- _Task statement_:
When you reach the line containing "-- ===== PORT B" in the entries below, begin reproducing lines exactly, and stop once the line containing "cnt + (p.1.getD" is done.

- _Source data_:

-- pv_equiv track=rewrite | github.com/YuChengHsieh/LeetCode | Problem_List/02306.py | distinctNames
-- ===== SOURCE A (Python) =====
-- def distinctNames(ideas: list[str]) -> int:
--     hash_set = [set() for _ in range(26)]
--     # eg. cofffee : hash_set[2] = 'offee', donuts: hash_set[3] = 'onuts'
--     for idea in ideas:
--         hash_set[ord(idea[0])-ord('a')].add(idea[1:])
--
--     cnt = 0
--     for i in range(26):
--         for j in range(i+1,26):
--             intersection = hash_set[i]&hash_set[j]
--             cnt += len(hash_set[i]-intersection)*len(hash_set[j]-intersection)*2
--     return cnt
-- ===== SOURCE B (Python) =====
-- def distinctNames(ideas: list[str]) -> int:
--     # Invert the indexing: group by suffix instead of by first letter.
--     suffix_letters = {}
--     for idea in ideas:
--         suffix_letters.setdefault(idea[1:], set()).add(idea[0])
--     # size[x]   = number of distinct suffixes that occur with first letter x
--     # shared[(x,y)] = number of distinct suffixes occurring with both x and y (x < y)
--     size = {}
--     shared = {}
--     for letters in suffix_letters.values():
--         for a in letters:
--             size[a] = size.get(a, 0) + 1
--             for b in letters:
--                 if a < b:
--                     shared[(a, b)] = shared.get((a, b), 0) + 1
--     cnt = 0
--     for i in range(26):
--         x = chr(97 + i)
--         for j in range(i + 1, 26):
--             y = chr(97 + j)
--             m = shared.get((x, y), 0)
--             cnt += (size.get(x, 0) - m) * (size.get(y, 0) - m) * 2
--     return cnt
-- ===== Notes on version B (the rewrite author's own statement) =====
-- stated objective: alternative
-- what changed: B inverts A's indexing: instead of bucketing suffixes under each first letter and intersecting/subtracting suffix-sets for every letter pair, B groups the first-letter set of each distinct suffix in one pass, accumulates a per-letter distinct-suffix count and a shared-suffix counter per letter pair, and computes each pair's contribution as (size_x-shared)*(size_y-shared)*2 from those counters.
-- outside the precondition, e.g. on distinctNames(['Gx', 'bz']): A returns 2, B returns 0
import Mathlib
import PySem

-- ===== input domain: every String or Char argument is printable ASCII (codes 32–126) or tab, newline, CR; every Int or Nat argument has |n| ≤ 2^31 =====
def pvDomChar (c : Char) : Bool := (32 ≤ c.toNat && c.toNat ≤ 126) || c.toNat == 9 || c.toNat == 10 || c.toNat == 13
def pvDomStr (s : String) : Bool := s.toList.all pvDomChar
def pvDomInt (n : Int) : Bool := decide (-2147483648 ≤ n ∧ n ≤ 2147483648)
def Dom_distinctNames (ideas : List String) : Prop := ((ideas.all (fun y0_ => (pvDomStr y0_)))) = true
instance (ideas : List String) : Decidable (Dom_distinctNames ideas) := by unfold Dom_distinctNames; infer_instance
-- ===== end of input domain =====

-- B inverts the indexing: it groups, per distinct suffix, the set of first letters, accumulates a
-- per-letter distinct-suffix count and a shared-suffix counter per letter pair, and combines them
-- arithmetically per pair — an alternative to A's per-letter suffix buckets with pairwise set
-- intersection/difference; equal on Pre_ (first letters 'a'..'z').

-- shared helpers: the Python expressions idea[0] and idea[1:] appear verbatim in both programs
-- pvFirst s = idea[0] (the default ' ' is only reached when s = "", which Pre_ excludes)
def pvFirst (s : String) : Char := (PySem.Str.pyGet? s 0).getD ' '
def pvSuffix (s : String) : String := PySem.Str.slice s (some 1) none

-- ===== PORT A =====
-- hash_set[i].add(x): Python list indexing (a negative index wraps once); out of range =
-- IndexError, excluded by Pre_; there the port leaves the list unchanged
def pvBucketAdd (hs : List (PySem.Set String)) (i : Int) (x : String) : List (PySem.Set String) :=
  let k : Int := if i < 0 then i + hs.length else i
  if 0 ≤ k ∧ k < hs.length then hs.modify k.toNat (fun s => PySem.Set.add s x) else hs

def distinctNames (ideas : List String) : Int :=
  let hs0 : List (PySem.Set String) := List.replicate 26 []
  let hs := ideas.foldl
    (fun hs idea => pvBucketAdd hs (((pvFirst idea).toNat : Int) - 97) (pvSuffix idea)) hs0
  (PySem.List.pyRange 0 26).foldl (fun cnt i =>
    (PySem.List.pyRange (i + 1) 26).foldl (fun cnt j =>
      let si := PySem.List.pyGetD hs i []
      let sj := PySem.List.pyGetD hs j []
      let inter := PySem.Set.inter si sj
      cnt + PySem.Set.len (PySem.Set.diff si inter) * PySem.Set.len (PySem.Set.diff sj inter) * 2)
      cnt) 0

-- ===== PORT B =====
-- the inner "for b in letters: if a < b: shared[(a,b)] = shared.get((a,b),0)+1" loop
def pvInnerShared (letters : List Char) (a : Char) (sh : PySem.Dict (Char × Char) Int) :
    PySem.Dict (Char × Char) Int :=
  letters.foldl (fun sh b => if a < b then sh.insert (a, b) (sh.getD (a, b) 0 + 1) else sh) sh

def distinctNames_alt (ideas : List String) : Int :=
  let sl : PySem.Dict String (PySem.Set Char) :=
    ideas.foldl (fun g idea =>
      g.modify (pvSuffix idea) [] (fun s => PySem.Set.add s (pvFirst idea))) PySem.Dict.empty
  -- the counting loop over suffix_letters.values(): both counters are only read back by getD
  -- afterwards, so the (unmodelled) set iteration order cannot affect the result
  let p : PySem.Dict Char Int × PySem.Dict (Char × Char) Int :=
    sl.values.foldl (fun p letters =>
      letters.foldl (fun p a =>
        (p.1.insert a (p.1.getD a 0 + 1), pvInnerShared letters a p.2)) p)
      (PySem.Dict.empty, PySem.Dict.empty)
  (PySem.List.pyRange 0 26).foldl (fun cnt i =>
    let x := Char.ofNat (97 + i).toNat
    (PySem.List.pyRange (i + 1) 26).foldl (fun cnt j =>
      let y := Char.ofNat (97 + j).toNat
      let m := p.2.getD (x, y) 0
      cnt + (p.1.getD x 0 - m) * (p.1.getD y 0 - m) * 2) cnt) 0

-- ===== PRECONDITION & SPEC =====
-- Pre_ excludes the inputs where A raises IndexError (an empty idea, or a first character below 'G'
-- or above 'z'), and also the inputs whose first characters fall in 'G'..'`', where A still returns
-- but its value is an artefact of negative-index wraparound (ord(c)-97 in [-26,-1] silently merges
-- those names into the bucket of the letter 26 code points up): Pre_ keeps exactly the lists whose
-- ideas all start with a lowercase letter 'a'..'z' (pvFirst "" = ' ', code 32, so empties are out).
def Pre_distinctNames (ideas : List String) : Prop :=
  ∀ s ∈ ideas, 97 ≤ (pvFirst s).toNat ∧ (pvFirst s).toNat ≤ 122
instance (ideas : List String) : Decidable (Pre_distinctNames ideas) := by
  unfold Pre_distinctNames; infer_instance
def pvWitness_distinctNames : List String := ["coffee", "donuts", "time", "toffee"]

def Spec_distinctNames (ideas : List String) (out : Int) : Prop :=
  out = distinctNames_alt ideas
instance (ideas : List String) (out : Int) : Decidable (Spec_distinctNames ideas out) := by
  unfold Spec_distinctNames; infer_instance

-- ===== CLAIM (what is proved, stated in full; the proofs are below) =====
def Claim_equal_distinctNames : Prop :=
  ∀ (ideas : List String), Dom_distinctNames ideas → Pre_distinctNames ideas →
    Spec_distinctNames ideas (distinctNames ideas)

-- ===== LEMMAS AND PROOFS =====

-- the suffix set A keeps for first letter c, and the letter set B keeps for suffix suf
def pvBktC (ideas : List String) (c : Char) : PySem.Set String :=
  ideas.foldl (fun s idea => if pvFirst idea = c then PySem.Set.add s (pvSuffix idea) else s) []
def pvLset (ideas : List String) (suf : String) : PySem.Set Char :=
  ideas.foldl (fun s idea => if pvSuffix idea = suf then PySem.Set.add s (pvFirst idea) else s) []

-- A's effective bucket index for a first character with code in [71,122]
def pvEff (c : Char) : Nat := if c.toNat ≤ 96 then c.toNat - 71 else c.toNat - 97
def pvBktE (ideas : List String) (k : Nat) : PySem.Set String :=
  ideas.foldl (fun s idea => if pvEff (pvFirst idea) = k then PySem.Set.add s (pvSuffix idea) else s) []

theorem pvChar_eq_of_toNat (a b : Char) (h : a.toNat = b.toNat) : a = b := by
  rw [← Char.ofNat_toNat a, ← Char.ofNat_toNat b, h]

theorem pvChrToNat (n : Nat) (h : n < 55296) : (Char.ofNat n).toNat = n := by
  have hv : Nat.isValidChar n := Or.inl h
  simp [Char.ofNat, hv, Char.ofNatAux, Char.toNat]

theorem pvCharLt (a b : Char) : a < b ↔ a.toNat < b.toNat := by
  rw [Char.lt_def]; exact UInt32.lt_iff_toNat_lt

-- s - (s & t) = s - t and t - (s & t) = t - s, at the level of Python's element lists
theorem pvDiff_inter (s t : PySem.Set String) :
    PySem.Set.diff s (PySem.Set.inter s t) = PySem.Set.diff s t := by
  simp only [PySem.Set.diff, PySem.Set.inter]
  apply List.filter_congr
  intro x hx
  simp only [PySem.Set.contains]
  simp [hx]

theorem pvDiff_inter' (s t : PySem.Set String) :
    PySem.Set.diff t (PySem.Set.inter s t) = PySem.Set.diff t s := by
  simp only [PySem.Set.diff, PySem.Set.inter]
  apply List.filter_congr
  intro x hx
  simp only [PySem.Set.contains]
  simp [hx]

theorem pvLenDiff (s t : PySem.Set String) :
    PySem.Set.len (PySem.Set.diff s t) = PySem.Set.len s - PySem.Set.len (PySem.Set.inter s t) := by
  simp only [PySem.Set.diff, PySem.Set.inter, PySem.Set.len]
  have h := List.length_eq_length_filter_add (fun x => PySem.Set.contains t x) (l := s)
  omega

theorem pvLenInterComm (s t : PySem.Set String) (hs : s.Nodup) (ht : t.Nodup) :
    PySem.Set.len (PySem.Set.inter s t) = PySem.Set.len (PySem.Set.inter t s) := by
  simp only [PySem.Set.len]
  congr 1
  apply List.Perm.length_eq
  rw [List.perm_ext_iff_of_nodup (PySem.Set.nodup_inter s t hs) (PySem.Set.nodup_inter t s ht)]
  intro a
  rw [PySem.Set.mem_inter, PySem.Set.mem_inter]
  exact and_comm

theorem pvBucketAdd_length (hs : List (PySem.Set String)) (i : Int) (x : String) :
    (pvBucketAdd hs i x).length = hs.length := by
  simp only [pvBucketAdd]; split <;> split <;> simp [List.length_modify]

theorem pvEff_lt (c : Char) (h1 : 71 ≤ c.toNat) (h2 : c.toNat ≤ 122) : pvEff c < 26 := by
  unfold pvEff; split <;> omega

-- A's bucket update, read back at position k
theorem pvBucketAdd_getD (hs : List (PySem.Set String)) (c : Char) (x : String)
    (hlen : hs.length = 26) (h1 : 71 ≤ c.toNat) (h2 : c.toNat ≤ 122) (k : Nat) :
    (pvBucketAdd hs ((c.toNat : Int) - 97) x).getD k [] =
      if pvEff c = k then PySem.Set.add (hs.getD k []) x else hs.getD k [] := by
  have hlt : pvEff c < 26 := pvEff_lt c h1 h2
  have hmain : pvBucketAdd hs ((c.toNat : Int) - 97) x
      = hs.modify (pvEff c) (fun s => PySem.Set.add s x) := by
    simp only [pvBucketAdd, hlen]
    rw [if_pos (by split <;> omega)]
    congr 1
    unfold pvEff
    split <;> split <;> omega
  rw [hmain]
  by_cases hk : k < 26
  · have hk1 : k < hs.length := by omega
    have hk2 : k < (hs.modify (pvEff c) (fun s => PySem.Set.add s x)).length := by
      simp [List.length_modify]; omega
    rw [List.getD_eq_getElem _ _ hk2, List.getElem_modify]
    by_cases he : pvEff c = k
    · rw [if_pos he, if_pos he, List.getD_eq_getElem _ _ hk1]
    · rw [if_neg he, if_neg he, List.getD_eq_getElem _ _ hk1]
  · rw [List.getD_eq_default _ _ (by simp [List.length_modify]; omega),
        List.getD_eq_default _ _ (by omega)]
    rw [if_neg (by omega)]

-- A's first phase builds exactly the 26 buckets pvBktE
theorem pvA_fold (ideas : List String)
    (hv : ∀ s ∈ ideas, 71 ≤ (pvFirst s).toNat ∧ (pvFirst s).toNat ≤ 122)
    (hs : List (PySem.Set String)) (hlen : hs.length = 26) :
    ideas.foldl (fun hs idea => pvBucketAdd hs (((pvFirst idea).toNat : Int) - 97) (pvSuffix idea)) hs
    = (List.range 26).map (fun k =>
        ideas.foldl (fun s idea =>
          if pvEff (pvFirst idea) = k then PySem.Set.add s (pvSuffix idea) else s) (hs.getD k [])) := by
  induction ideas generalizing hs with
  | nil =>
    simp only [List.foldl_nil]
    apply List.ext_getElem
    · simp [hlen]
    · intro k h1 h2
      simp only [List.length_map, List.length_range] at h2
      simp only [List.getElem_map, List.getElem_range]
      rw [List.getD_eq_getElem _ _ (by omega)]
  | cons idea rest ih =>
    simp only [List.foldl_cons]
    rw [ih (fun s hm => hv s (List.mem_cons_of_mem _ hm)) _
        (by rw [pvBucketAdd_length, hlen])]
    apply List.map_congr_left
    intro k hk
    rw [pvBucketAdd_getD hs (pvFirst idea) (pvSuffix idea) hlen
        (hv idea (List.mem_cons_self)).1 (hv idea (List.mem_cons_self)).2]

-- under Pre_, A's bucket k is exactly B's suffix set for chr(97+k)
theorem pvBktE_eq (ideas : List String)
    (hv : ∀ s ∈ ideas, 97 ≤ (pvFirst s).toNat ∧ (pvFirst s).toNat ≤ 122)
    (k : Nat) (hk : k < 26) :
    pvBktE ideas k = pvBktC ideas (Char.ofNat (97 + k)) := by
  have hto : (Char.ofNat (97 + k)).toNat = 97 + k := pvChrToNat _ (by omega)
  unfold pvBktE pvBktC
  apply PySem.List.foldl_congr_mem
  intro acc s hs
  have h1 := hv s hs
  by_cases he : pvEff (pvFirst s) = k
  · rw [if_pos he, if_pos ?_]
    apply pvChar_eq_of_toNat
    rw [hto]
    unfold pvEff at he
    rw [if_neg (by omega)] at he
    omega
  · rw [if_neg he, if_neg ?_]
    intro hc
    apply he
    unfold pvEff
    rw [if_neg (by omega)]
    have : (pvFirst s).toNat = 97 + k := by rw [hc, hto]
    omega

- _Result of the task_:
-- ===== PORT B =====
-- the inner "for b in letters: if a < b: shared[(a,b)] = shared.get((a,b),0)+1" loop
def pvInnerShared (letters : List Char) (a : Char) (sh : PySem.Dict (Char × Char) Int) :
    PySem.Dict (Char × Char) Int :=
  letters.foldl (fun sh b => if a < b then sh.insert (a, b) (sh.getD (a, b) 0 + 1) else sh) sh

def distinctNames_alt (ideas : List String) : Int :=
  let sl : PySem.Dict String (PySem.Set Char) :=
    ideas.foldl (fun g idea =>
      g.modify (pvSuffix idea) [] (fun s => PySem.Set.add s (pvFirst idea))) PySem.Dict.empty
  -- the counting loop over suffix_letters.values(): both counters are only read back by getD
  -- afterwards, so the (unmodelled) set iteration order cannot affect the result
  let p : PySem.Dict Char Int × PySem.Dict (Char × Char) Int :=
    sl.values.foldl (fun p letters =>
      letters.foldl (fun p a =>
        (p.1.insert a (p.1.getD a 0 + 1), pvInnerShared letters a p.2)) p)
      (PySem.Dict.empty, PySem.Dict.empty)
  (PySem.List.pyRange 0 26).foldl (fun cnt i =>
    let x := Char.ofNat (97 + i).toNat
    (PySem.List.pyRange (i + 1) 26).foldl (fun cnt j =>
      let y := Char.ofNat (97 + j).toNat
      let m := p.2.getD (x, y) 0
      cnt + (p.1.getD x 0 - m) * (p.1.getD y 0 - m) * 2) cnt) 0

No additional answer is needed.